Although many systems are described above with reference to FIG. 2, any of a variety of systems can be utilized to implement a network of adaptive charging stations connected in an adaptive charging network in a variety of topologies as appropriate to the requirements of specific applications in accordance with various embodiments of the invention. Adaptive charging station controllers in accordance with several embodiments of the invention are discussed below.


An adaptive charging station controller (ACS controller) in accordance with an embodiment of the invention is shown in FIG. 3. In various embodiments, the ACS controller 300 can perform calculations to distribute charging capacity between linked ACSs upstream and downstream within an ACN. In many embodiments, an ACS controller can make requests for available capacity from upstream nodes and/or transmit available capacity to downstream nodes.


In the illustrated embodiment, the ACS controller includes at least one processor 302, an I/O interface 304, and memory 306. In many embodiments, the memory includes software including EV charging application 308 as well as EV parameters 310, adaptive charging parameters 312, and energy discovery protocol parameters 314. An ACS can calculate charging parameters by using a combination of its own electric vehicle parameters, adaptive charging parameters, and/or energy discovery protocol parameters received through the I/O interface. Adaptive charging parameters can include specific charging process parameters and/or optimization constraint parameters. Additionally, adaptive charging parameters can include parameters specific to adaptive charging stations and/or adaptive charging networks. Energy discovery protocol parameters can include (but are not limited to) parameters specific to available capacity, requested capacity from upstream ACSs, and/or transmitted capacity to downstream ACSs. In a number of embodiments, the ACS controller and/or the ACS includes a touch screen display that enables the operator of an EV to provide information concerning the EV connected to an ACS and/or information concerning desired charging requirements (e.g. information indicative of a power requirement and an associated charging time such as (but not limited to) departure time and/or desired additional miles to add to range of EV). As is discussed further below, the ACS controller and/or ACS can also be connected to one or more sensors that can detect a vehicle occupying a specific parking space associated with the ACS when the vehicle is not drawing current from the ACS. In this way, the sensors enable the ACS controller to provide reliable information concerning the availability of the ACS to controllers within the ACN and/or operators of EVs more generally via web services.
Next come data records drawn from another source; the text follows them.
-- pv_equiv track=rewrite | github.com/santkumar/diya | software/gui/create_image.py | well_pos_to_led_pos_24
-- ===== SOURCE A (Python) =====
-- def well_pos_to_led_pos_24(well_pos, TL):
--     led_pos_x = []
--     led_pos_y = []
--     leds_pos = []
--
--     for i in range(5):
--         led_pos_temp = well_pos[1]*6+TL[well_pos[0]][0]+i
--         led_pos_y.append(led_pos_temp)
--     for i in range(5):
--         led_pos_temp = well_pos[2]*6+TL[well_pos[0]][1]+i
--         led_pos_x.append(led_pos_temp)
--
--     for x in range(5):
--         led = None
--         if x == 0 or x == 4:
--             for y in range(3):
--                 led = (led_pos_x[x], led_pos_y[y+1])
--                 leds_pos.append(led)
--         else:
--             for y in range(5):
--                 led = (led_pos_x[x], led_pos_y[y])
--                 leds_pos.append(led)
--
--     return leds_pos
-- ===== SOURCE B (Python) =====
-- _SHAPE = [(0, 1), (0, 2), (0, 3)] \
--     + [(dx, dy) for dx in (1, 2, 3) for dy in range(5)] \
--     + [(4, 1), (4, 2), (4, 3)]
--
--
-- def well_pos_to_led_pos_24(well_pos, TL):
--     base_y = well_pos[1] * 6 + TL[well_pos[0]][0]
--     base_x = well_pos[2] * 6 + TL[well_pos[0]][1]
--     return [(base_x + dx, base_y + dy) for dx, dy in _SHAPE]
-- ===== Notes on version B (the rewrite author's own statement) =====
-- stated objective: simpler
-- what changed: Replaced the three index loops and the led_pos_x/led_pos_y intermediate arrays with a constant (dx,dy) offset table for the LED shape mapped once over a base coordinate.
import Mathlib
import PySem

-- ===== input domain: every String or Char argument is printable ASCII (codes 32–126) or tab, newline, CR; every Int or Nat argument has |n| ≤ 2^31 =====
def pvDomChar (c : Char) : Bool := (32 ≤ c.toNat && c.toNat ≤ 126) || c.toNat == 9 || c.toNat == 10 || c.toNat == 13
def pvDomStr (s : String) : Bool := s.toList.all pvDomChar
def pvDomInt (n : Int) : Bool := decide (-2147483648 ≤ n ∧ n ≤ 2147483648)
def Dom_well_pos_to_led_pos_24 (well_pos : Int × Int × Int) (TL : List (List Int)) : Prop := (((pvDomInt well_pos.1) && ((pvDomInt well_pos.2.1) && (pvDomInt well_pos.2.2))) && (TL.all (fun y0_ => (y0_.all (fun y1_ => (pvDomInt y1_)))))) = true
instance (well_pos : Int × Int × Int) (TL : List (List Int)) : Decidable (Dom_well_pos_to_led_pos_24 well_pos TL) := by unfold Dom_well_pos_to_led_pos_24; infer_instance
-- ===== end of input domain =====

-- B replaces the three index loops and intermediate coordinate arrays with a constant
-- (dx,dy) offset table for the LED shape mapped once over a base coordinate (simpler).


-- ===== PORT A =====
def well_pos_to_led_pos_24 (well_pos : Int × Int × Int) (TL : List (List Int)) : List (Int × Int) :=
  match PySem.List.pyGet? TL well_pos.1 with
  | none => []  -- IndexError in Python; excluded by Pre_
  | some row =>
    match PySem.List.pyGet? row 0, PySem.List.pyGet? row 1 with
    | some t0, some t1 =>
    -- for i in range(5): led_pos_y.append(well_pos[1]*6+TL[well_pos[0]][0]+i)
    let led_pos_y : List Int :=
      (List.range 5).foldl (fun acc i => acc ++ [well_pos.2.1 * 6 + t0 + (i : Int)]) []
    -- for i in range(5): led_pos_x.append(well_pos[2]*6+TL[well_pos[0]][1]+i)
    let led_pos_x : List Int :=
      (List.range 5).foldl (fun acc i => acc ++ [well_pos.2.2 * 6 + t1 + (i : Int)]) []
    -- the x/y emission loops
    (List.range 5).foldl (fun acc x =>
      if x == 0 || x == 4 then
        (List.range 3).foldl (fun acc2 y =>
          acc2 ++ [(led_pos_x.getD x 0, led_pos_y.getD (y + 1) 0)]) acc
      else
        (List.range 5).foldl (fun acc2 y =>
          acc2 ++ [(led_pos_x.getD x 0, led_pos_y.getD y 0)]) acc) []
    | _, _ => []  -- IndexError in Python; excluded by Pre_

-- ===== PORT B =====
-- the LED shape: 5x5 grid minus the four corners, in emission order
def ledShape : List (Int × Int) :=
  [(0, 1), (0, 2), (0, 3),
   (1, 0), (1, 1), (1, 2), (1, 3), (1, 4),
   (2, 0), (2, 1), (2, 2), (2, 3), (2, 4),
   (3, 0), (3, 1), (3, 2), (3, 3), (3, 4),
   (4, 1), (4, 2), (4, 3)]

def well_pos_to_led_pos_24_alt (well_pos : Int × Int × Int) (TL : List (List Int)) : List (Int × Int) :=
  -- (none anywhere = IndexError in Python; those inputs are excluded by Pre_)
  ((PySem.List.pyGet? TL well_pos.1).bind (fun row =>
    (PySem.List.pyGet? row 0).bind (fun t0 =>
      (PySem.List.pyGet? row 1).map (fun t1 =>
        let base_y := well_pos.2.1 * 6 + t0
        let base_x := well_pos.2.2 * 6 + t1
        ledShape.map (fun p => (base_x + p.1, base_y + p.2)))))).getD []

-- ===== PRECONDITION & SPEC =====
-- Pre_ excludes exactly the inputs where Python A raises IndexError
-- (well_pos[0] out of range for TL, or the selected row shorter than 2).
def Pre_well_pos_to_led_pos_24 (well_pos : Int × Int × Int) (TL : List (List Int)) : Prop :=
  (PySem.List.pyGet? TL well_pos.1).any (fun row => decide (2 ≤ row.length)) = true
instance (well_pos : Int × Int × Int) (TL : List (List Int)) : Decidable (Pre_well_pos_to_led_pos_24 well_pos TL) := by unfold Pre_well_pos_to_led_pos_24; infer_instance

def pvWitness_well_pos_to_led_pos_24 : (Int × Int × Int) × List (List Int) :=
  ((0, 1, 2), [[3, 4]])

def Spec_well_pos_to_led_pos_24 (well_pos : Int × Int × Int) (TL : List (List Int)) (out : List (Int × Int)) : Prop := out = well_pos_to_led_pos_24_alt well_pos TL
instance (well_pos : Int × Int × Int) (TL : List (List Int)) (out : List (Int × Int)) : Decidable (Spec_well_pos_to_led_pos_24 well_pos TL out) := by unfold Spec_well_pos_to_led_pos_24; infer_instance

-- ===== CLAIM (what is proved, stated in full; the proofs are below) =====
def Claim_equal_well_pos_to_led_pos_24 : Prop := ∀ (well_pos : Int × Int × Int) (TL : List (List Int)), Dom_well_pos_to_led_pos_24 well_pos TL → Pre_well_pos_to_led_pos_24 well_pos TL → Spec_well_pos_to_led_pos_24 well_pos TL (well_pos_to_led_pos_24 well_pos TL)

-- ===== LEMMAS AND PROOFS =====

-- ===== VERDICT (by name: the statement is the Claim_ definition above) =====
theorem well_pos_to_led_pos_24_spec : Claim_equal_well_pos_to_led_pos_24 := by
  intro wp TL _ hpre
  unfold Pre_well_pos_to_led_pos_24 at hpre
  unfold Spec_well_pos_to_led_pos_24
  unfold well_pos_to_led_pos_24 well_pos_to_led_pos_24_alt
  cases hrow : PySem.List.pyGet? TL wp.1 with
  | none => rw [hrow] at hpre; simp [Option.any] at hpre
  | some row =>
    rw [hrow] at hpre
    simp [Option.any] at hpre
    rcases row with _ | ⟨r0, _ | ⟨r1, rest⟩⟩ <;> simp at hpre
    have h01 : (0:Int) ≤ (rest.length:Int) + 1 := by omega
    simp [PySem.List.pyGet?, PySem.List.pyIdx?, List.range_succ, ledShape, h01]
Although a number of different ACS controller implementations are described above with reference to FIG. 3, any of a variety of computing systems can be utilized to control an ACS within an ACN as appropriate to the requirements of specific applications in accordance with various embodiments of the invention. Various configurations of ACSs within an ACN in accordance with many embodiments of the invention are discussed below.


System Model


In many embodiments, processes are utilized that attempt to optimize charging of EVs within an ACNs in accordance with at least one optimization criterion. A system model for computing a charging rate for an EV using a linear program (LP) in accordance with an embodiment is described below.


Optimization Horizon.


Fix a time horizon T:={1, 2, . . . , T}. This defines a rolling time window over which EV charging rates can be optimized repeatedly, as in model-predictive control. Specifically, at time t, ACN:

    • 1. assumes there will be no future EV arrivals (this is the online aspect);
    • 2. computes the charging rate for every EV that is active (e.g., still needs charging), by optimizing the charging rates of all EVs over the time horizon t+1, t+2, . . . , t+T;
    • 3. for the period t+1, charge all the active EVs at the calculated rates r(t+1):=(ri(t+1), for all EV i);
    • 4. updates the remaining energy demand of each EV, and possibly other state variables, at the end of time t+1;
    • 5. updates new EV arrivals in time t+1, if any;


      and repeats the procedure at time r+1.


For example, if the charging rates are updated every minute and they are optimized over 10 hours, then t is in unit of minute and T=600 minutes. Suppose the current time is t=0 and there are 30 EVs i∈[1,30]. Where the notation i∈[1,n] and t∈[1,T] denotes i∈{1, . . . , 30} and t∈{1, . . . , T} respectively. Then an ACN can compute the charging rates r(t):=(r1(t), . . . , r30(t)) for t∈[1,600]. For time period t=1, the ACN charges the 30 EVs at rates r(1):=(r1(1), . . . , r30(1)). Then the ACN can update the remaining energy demand of these EVs and any new EV arrivals, and repeats the computation at time t=1 to compute the rates r(t):=(r1(t), . . . , r30(t)) for t∈[2,601].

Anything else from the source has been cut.